The great height between the decks of the Turkish men of war makes them unable to carry a sufficient quantity of sail without rendering them liable to overset. As the Turks wear high turbans, it has been said that a sacrifice of utility to convenience in this respect is the cause of this capital defect in the construction of their ships. An intercourse with British naval officers of late years has certainly somewhat improved the state of the Turkish marine. They are still, however, miserably deficient in tactical knowledge, as well as in the practice of working their ships. A Turkish fifty gun ship, and a frigate her consort, were both taken by the Sea-horse English frigate in 1808. The passive courage manifested in this instance by the Turks was most extraordinary. After the large frigate was disabled so much as to be like a log on the water, the English frigate cannonaded her for hours, till nearly four hundred of her crew, out of a complement of five hundred, were killed or wounded; and then it was only by force that the captain (who during the whole of the action had sat on the stern smoking his pipe) was prevented from blowing her up, whilst the officers caused her colours to be struck.
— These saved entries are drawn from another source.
-- pv_equiv track=rewrite | github.com/TamaraVerbeek/Thesis | LSTM.py | split_into_pieces_greedy
-- ===== SOURCE A (Python) =====
-- def split_into_pieces_greedy(values, num_pieces):
--     total_values = sum(values)
--     average_values_per_piece = total_values // num_pieces
--     pieces = []
--     start_index = 1
--     for _ in range(num_pieces - 1):
--         piece_size = None
--         for i, x in enumerate(values, start=start_index):
--             if abs(average_values_per_piece - sum(values[start_index:i + 1])) <= abs(average_values_per_piece - sum(values[start_index:i + 2])):
--                 piece_size = i
--                 pieces.append(piece_size)
--                 start_index = piece_size + 1
--                 break
--     pieces.append(len(values) - 1)  # Add the last index to cover all remaining values
--     return pieces
-- ===== SOURCE B (Python) =====
-- def split_into_pieces_greedy(values, num_pieces):
--     n = len(values)
--     prefix = [0]
--     for v in values:
--         prefix.append(prefix[-1] + v)
--     average = prefix[n] // num_pieces
--     pieces = []
--     start = 1
--     if n > 0:
--         for _ in range(num_pieces - 1):
--             i = start
--             while i < n - 1 and abs(average - (prefix[i + 1] - prefix[start])) > abs(average - (prefix[i + 2] - prefix[start])):
--                 i += 1
--             pieces.append(i)
--             start = i + 1
--     pieces.append(n - 1)
--     return pieces
-- ===== Notes on version B (the rewrite author's own statement) =====
-- stated objective: alternative
-- what changed: B builds a prefix-sum array once and runs the greedy cut scan with O(1) range sums (a forward while over indices), instead of A's nested enumerate loop that re-sums two list slices at every candidate index.
import Mathlib
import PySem

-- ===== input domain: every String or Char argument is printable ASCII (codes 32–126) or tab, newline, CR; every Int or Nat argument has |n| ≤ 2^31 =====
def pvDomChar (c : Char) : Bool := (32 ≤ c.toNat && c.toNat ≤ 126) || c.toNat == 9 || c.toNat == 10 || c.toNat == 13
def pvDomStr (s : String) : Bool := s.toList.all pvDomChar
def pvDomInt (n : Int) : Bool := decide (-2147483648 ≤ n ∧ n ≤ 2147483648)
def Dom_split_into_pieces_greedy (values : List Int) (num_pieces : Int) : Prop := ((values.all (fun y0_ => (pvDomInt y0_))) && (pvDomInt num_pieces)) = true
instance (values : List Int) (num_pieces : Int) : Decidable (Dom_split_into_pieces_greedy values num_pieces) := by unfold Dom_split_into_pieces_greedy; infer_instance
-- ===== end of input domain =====

-- B replaces A's repeated slice re-summing with a prefix-sum array giving constant-time
-- range sums during the greedy cut scan (objective: alternative).

-- ===== PORT A =====
-- inner 'for i, x in enumerate(values, start=start_index): if …: break' loop of A
def pvA_scan (values : List Int) (avg start : Int) : List Int → Int → Option Int
  | [], _ => none
  | _ :: rest, i =>
    if |avg - (PySem.List.slice values (some start) (some (i + 1))).sum| ≤
       |avg - (PySem.List.slice values (some start) (some (i + 2))).sum| then
      some i
    else
      pvA_scan values avg start rest (i + 1)

def split_into_pieces_greedy (values : List Int) (num_pieces : Int) : List Int :=
  let total_values := values.sum
  let average := PySem.Int.floordiv total_values num_pieces
  let st := (List.range (num_pieces - 1).toNat).foldl
    (fun (st : List Int × Int) _ =>
      match pvA_scan values average st.2 values st.2 with
      | some i => (st.1 ++ [i], i + 1)
      | none => st) ([], 1)
  st.1 ++ [(values.length : Int) - 1]

-- ===== PORT B =====
-- prefix.append(prefix[-1] + v) loop of Source B (the leading 0 is consed on by the caller)
def pvB_prefix : List Int → Int → List Int
  | [], _ => []
  | v :: xs, last => (last + v) :: pvB_prefix xs (last + v)

-- the 'while i < n - 1 and abs(…) > abs(…): i += 1' loop of Source B; fuel (n-1)-start is
-- exact: when it runs out i ≥ n - 1 and the Python loop condition is false anyway
def pvB_while (avg n : Int) (pre : List Int) (start : Int) : Nat → Int → Int
  | 0, i => i
  | fuel + 1, i =>
    if i < n - 1 ∧
       |avg - (pre.getD (i + 1).toNat 0 - pre.getD start.toNat 0)| >
       |avg - (pre.getD (i + 2).toNat 0 - pre.getD start.toNat 0)| then
      pvB_while avg n pre start fuel (i + 1)
    else i

def split_into_pieces_greedy_alt (values : List Int) (num_pieces : Int) : List Int :=
  let n : Int := values.length
  let pre : List Int := 0 :: pvB_prefix values 0
  let average := PySem.Int.floordiv (pre.getD n.toNat 0) num_pieces
  let st :=
    if 0 < n then
      (List.range (num_pieces - 1).toNat).foldl
        (fun (st : List Int × Int) _ =>
          let i := pvB_while average n pre st.2 ((n - 1) - st.2).toNat st.2
          (st.1 ++ [i], i + 1)) ([], 1)
    else ([], 1)
  st.1 ++ [n - 1]

-- ===== PRECONDITION & SPEC =====
-- Pre_ excludes exactly num_pieces = 0, where A (and B) raise ZeroDivisionError.
def Pre_split_into_pieces_greedy (values : List Int) (num_pieces : Int) : Prop := num_pieces ≠ 0
instance (values : List Int) (num_pieces : Int) : Decidable (Pre_split_into_pieces_greedy values num_pieces) := by unfold Pre_split_into_pieces_greedy; infer_instance

def pvWitness_split_into_pieces_greedy : List Int × Int := ([3, 1, 4, 1, 5, 9], 3)

def Spec_split_into_pieces_greedy (values : List Int) (num_pieces : Int) (out : List Int) : Prop := out = split_into_pieces_greedy_alt values num_pieces
instance (values : List Int) (num_pieces : Int) (out : List Int) : Decidable (Spec_split_into_pieces_greedy values num_pieces out) := by unfold Spec_split_into_pieces_greedy; infer_instance

-- ===== CLAIM (what is proved, stated in full; the proofs are below) =====
def Claim_equal_split_into_pieces_greedy : Prop := ∀ (values : List Int) (num_pieces : Int), Dom_split_into_pieces_greedy values num_pieces → Pre_split_into_pieces_greedy values num_pieces → Spec_split_into_pieces_greedy values num_pieces (split_into_pieces_greedy values num_pieces)

-- ===== LEMMAS AND PROOFS =====

-- prefix-sum array correctness
lemma pvB_prefix_getD (xs : List Int) : ∀ (acc : Int) (k : Nat), k < xs.length →
    (pvB_prefix xs acc).getD k 0 = acc + (xs.take (k + 1)).sum := by
  induction xs with
  | nil => intro acc k h; simp at h
  | cons v t ih =>
    intro acc k h
    cases k with
    | zero => simp [pvB_prefix]
    | succ k =>
      simp only [pvB_prefix, List.getD_cons_succ, List.take_succ_cons, List.sum_cons]
      rw [ih (acc + v) k (by simpa using h)]
      ring

lemma pre_getD (values : List Int) : ∀ (k : Nat), k ≤ values.length →
    (0 :: pvB_prefix values 0).getD k 0 = (values.take k).sum := by
  intro k hk
  cases k with
  | zero => simp
  | succ k =>
    simp only [List.getD_cons_succ]
    rw [pvB_prefix_getD values 0 k (by omega)]
    simp

-- sum of a Python slice as a difference of take-sums
lemma slice_sum (values : List Int) (a b : Int) (h0 : 0 ≤ a) (hab : a ≤ b) :
    (PySem.List.slice values (some a) (some b)).sum
      = (values.take b.toNat).sum - (values.take a.toNat).sum := by
  rw [PySem.List.slice_toNat values h0 (le_trans h0 hab)]
  have : values.take b.toNat = values.take a.toNat ++ (values.drop a.toNat).take (b.toNat - a.toNat) := by
    conv_lhs => rw [show b.toNat = a.toNat + (b.toNat - a.toNat) from by omega, List.take_add]
  rw [this, List.sum_append]
  ring

-- A's break condition is automatically true once i ≥ n - 1 (both slices clamp to the same list)
lemma condA_high (values : List Int) (avg start i : Int) (h0 : 0 ≤ start)
    (hi : (values.length : Int) - 1 ≤ i) :
    |avg - (PySem.List.slice values (some start) (some (i + 1))).sum| ≤
    |avg - (PySem.List.slice values (some start) (some (i + 2))).sum| := by
  have h1 : 0 ≤ i + 1 := by omega
  have h2 : 0 ≤ i + 2 := by omega
  rw [PySem.List.slice_toNat values h0 h1, PySem.List.slice_toNat values h0 h2]
  have hlen : (values.drop start.toNat).length ≤ (i + 1).toNat - start.toNat := by
    simp only [List.length_drop]; omega
  have hlen2 : (values.drop start.toNat).length ≤ (i + 2).toNat - start.toNat := by
    simp only [List.length_drop]; omega
  rw [List.take_of_length_le hlen, List.take_of_length_le hlen2]

-- the two break conditions agree while i is strictly inside the list
lemma cond_iff (values : List Int) (avg start i : Int) (h0 : 0 ≤ start) (hsi : start ≤ i)
    (hin : i < (values.length : Int) - 1) :
    (|avg - (PySem.List.slice values (some start) (some (i + 1))).sum| ≤
     |avg - (PySem.List.slice values (some start) (some (i + 2))).sum|)
    ↔ (|avg - ((0 :: pvB_prefix values 0).getD (i + 1).toNat 0 - (0 :: pvB_prefix values 0).getD start.toNat 0)| ≤
       |avg - ((0 :: pvB_prefix values 0).getD (i + 2).toNat 0 - (0 :: pvB_prefix values 0).getD start.toNat 0)|) := by
  rw [slice_sum values start (i + 1) h0 (by omega), slice_sum values start (i + 2) h0 (by omega),
      pre_getD values (i + 1).toNat (by omega), pre_getD values (i + 2).toNat (by omega),
      pre_getD values start.toNat (by omega)]

-- B's while only moves forward
lemma pvB_while_ge (avg n : Int) (pre : List Int) (start : Int) :
    ∀ (fuel : Nat) (i : Int), i ≤ pvB_while avg n pre start fuel i := by
  intro fuel
  induction fuel with
  | zero => intro i; simp [pvB_while]
  | succ f ih =>
    intro i
    simp only [pvB_while]
    split
    · exact le_trans (by omega) (ih (i + 1))
    · exact le_rfl

-- core: A's inner scan finds exactly the index B's prefix-sum while loop finds
lemma scan_eq (values : List Int) (avg start : Int) (hs : 1 ≤ start) :
    ∀ (rest : List Int) (i : Int), rest ≠ [] →
      i + (rest.length : Int) = start + (values.length : Int) → start ≤ i →
      pvA_scan values avg start rest i =
        some (pvB_while avg (values.length : Int) (0 :: pvB_prefix values 0) start
                ((((values.length : Int) - 1) - i).toNat) i) := by
  intro rest
  induction rest with
  | nil => intro i h; exact absurd rfl h
  | cons x rest ih =>
    intro i _ hlen hsi
    set n : Int := (values.length : Int) with hn
    set pre : List Int := 0 :: pvB_prefix values 0 with hpre
    by_cases hP : |avg - (PySem.List.slice values (some start) (some (i + 1))).sum| ≤
                  |avg - (PySem.List.slice values (some start) (some (i + 2))).sum|
    · -- condition holds: A breaks at i, B's while stops at i
      rw [pvA_scan, if_pos hP]
      rcases Nat.eq_zero_or_pos ((n - 1) - i).toNat with hf | hf
      · rw [hf, pvB_while]
      · obtain ⟨f, hfe⟩ : ∃ f, ((n - 1) - i).toNat = f + 1 := ⟨((n - 1) - i).toNat - 1, by omega⟩
        have hin : i < n - 1 := by omega
        rw [hfe, pvB_while, if_neg]
        rintro ⟨-, hgt⟩
        exact absurd ((cond_iff values avg start i (by omega) hsi hin).mp hP) (not_le.mpr hgt)
    · -- condition fails: i < n - 1 and both loops step to i + 1
      have hin : i < n - 1 := by
        by_contra hc
        exact hP (condA_high values avg start i (by omega) (by omega))
      rw [pvA_scan, if_neg hP]
      have hfe : ((n - 1) - i).toNat = ((n - 1) - (i + 1)).toNat + 1 := by omega
      rw [hfe, pvB_while, if_pos]
      · have hlen' : i + 1 + (rest.length : Int) = start + n := by
          simp only [List.length_cons] at hlen
          push_cast at hlen ⊢
          omega
        have hrest : rest ≠ [] := by
          intro hre
          rw [hre] at hlen'
          simp only [List.length_nil, Int.natCast_zero, add_zero] at hlen'
          omega
        have := ih (i + 1) hrest hlen' (by omega)
        rw [this]
      · refine ⟨hin, ?_⟩
        exact not_le.mp ((cond_iff values avg start i (by omega) hsi hin).not.mp hP)

-- the two outer folds agree step by step (nonempty values)
lemma fold_eq (values : List Int) (avg : Int) (hne : values ≠ []) :
    ∀ (l : List Nat) (st : List Int × Int), 1 ≤ st.2 →
      l.foldl (fun (st : List Int × Int) _ =>
          match pvA_scan values avg st.2 values st.2 with
          | some i => (st.1 ++ [i], i + 1)
          | none => st) st
      = l.foldl (fun (st : List Int × Int) _ =>
          let i := pvB_while avg (values.length : Int) (0 :: pvB_prefix values 0) st.2
                     ((((values.length : Int) - 1) - st.2).toNat) st.2
          (st.1 ++ [i], i + 1)) st := by
  intro l
  induction l with
  | nil => intro st _; rfl
  | cons a l ih =>
    intro st hst
    have hsc := scan_eq values avg st.2 hst values st.2 hne (by ring) le_rfl
    simp only [List.foldl_cons, hsc]
    have hge := pvB_while_ge avg (values.length : Int) (0 :: pvB_prefix values 0) st.2
      ((((values.length : Int) - 1) - st.2).toNat) st.2
    exact ih _ (by simp only; omega)

-- empty values: A's inner scan never fires, so the fold is the identity
lemma fold_nil (avg : Int) :
    ∀ (l : List Nat) (st : List Int × Int),
      l.foldl (fun (st : List Int × Int) _ =>
          match pvA_scan ([] : List Int) avg st.2 [] st.2 with
          | some i => (st.1 ++ [i], i + 1)
          | none => st) st = st := by
  intro l
  induction l with
  | nil => intro st; rfl
  | cons a l ih => intro st; simp only [List.foldl_cons, pvA_scan]; exact ih st

-- ===== VERDICT (by name: the statement is the Claim_ definition above) =====
theorem split_into_pieces_greedy_spec : Claim_equal_split_into_pieces_greedy := by
  intro values num_pieces _ _
  have htot : (0 :: pvB_prefix values 0).getD (values.length : Int).toNat 0 = values.sum := by
    rw [Int.toNat_natCast, pre_getD values values.length le_rfl, List.take_length]
  simp only [Spec_split_into_pieces_greedy, split_into_pieces_greedy,
    split_into_pieces_greedy_alt, htot]
  cases values with
  | nil => simp [fold_nil]
  | cons v t =>
    have hne : (v :: t : List Int) ≠ [] := by simp
    rw [if_pos (show (0 : Int) < ((v :: t).length : Int) by simp)]
    rw [fold_eq (v :: t) _ hne (List.range (num_pieces - 1).toNat) ([], 1) le_rfl]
Such courage, aided by the dexterity wherewith the Turks handle the scimitar, would make them to be found no despicable enemies in boarding, could they manage their ships sufficiently well to lay them alongside; nor is there hardly any country which, from the advantages of its situation, as well as the number of its harbours, is better qualified than Turkey to become a maritime power of the first rank.
The flag of the Capitan Pacha, having been a present from Mecca to the Grand Seignior, is honoured with superstitious reverence by the Turks. —It has the names of the disciples of the prophet in the four corners, a sabre with two blades for the escutcheon, and some passages from the Koran round the border, worked in silver upon a crimson stuff.
The annexed subject represents the Capitan Pacha in his ordinary dress.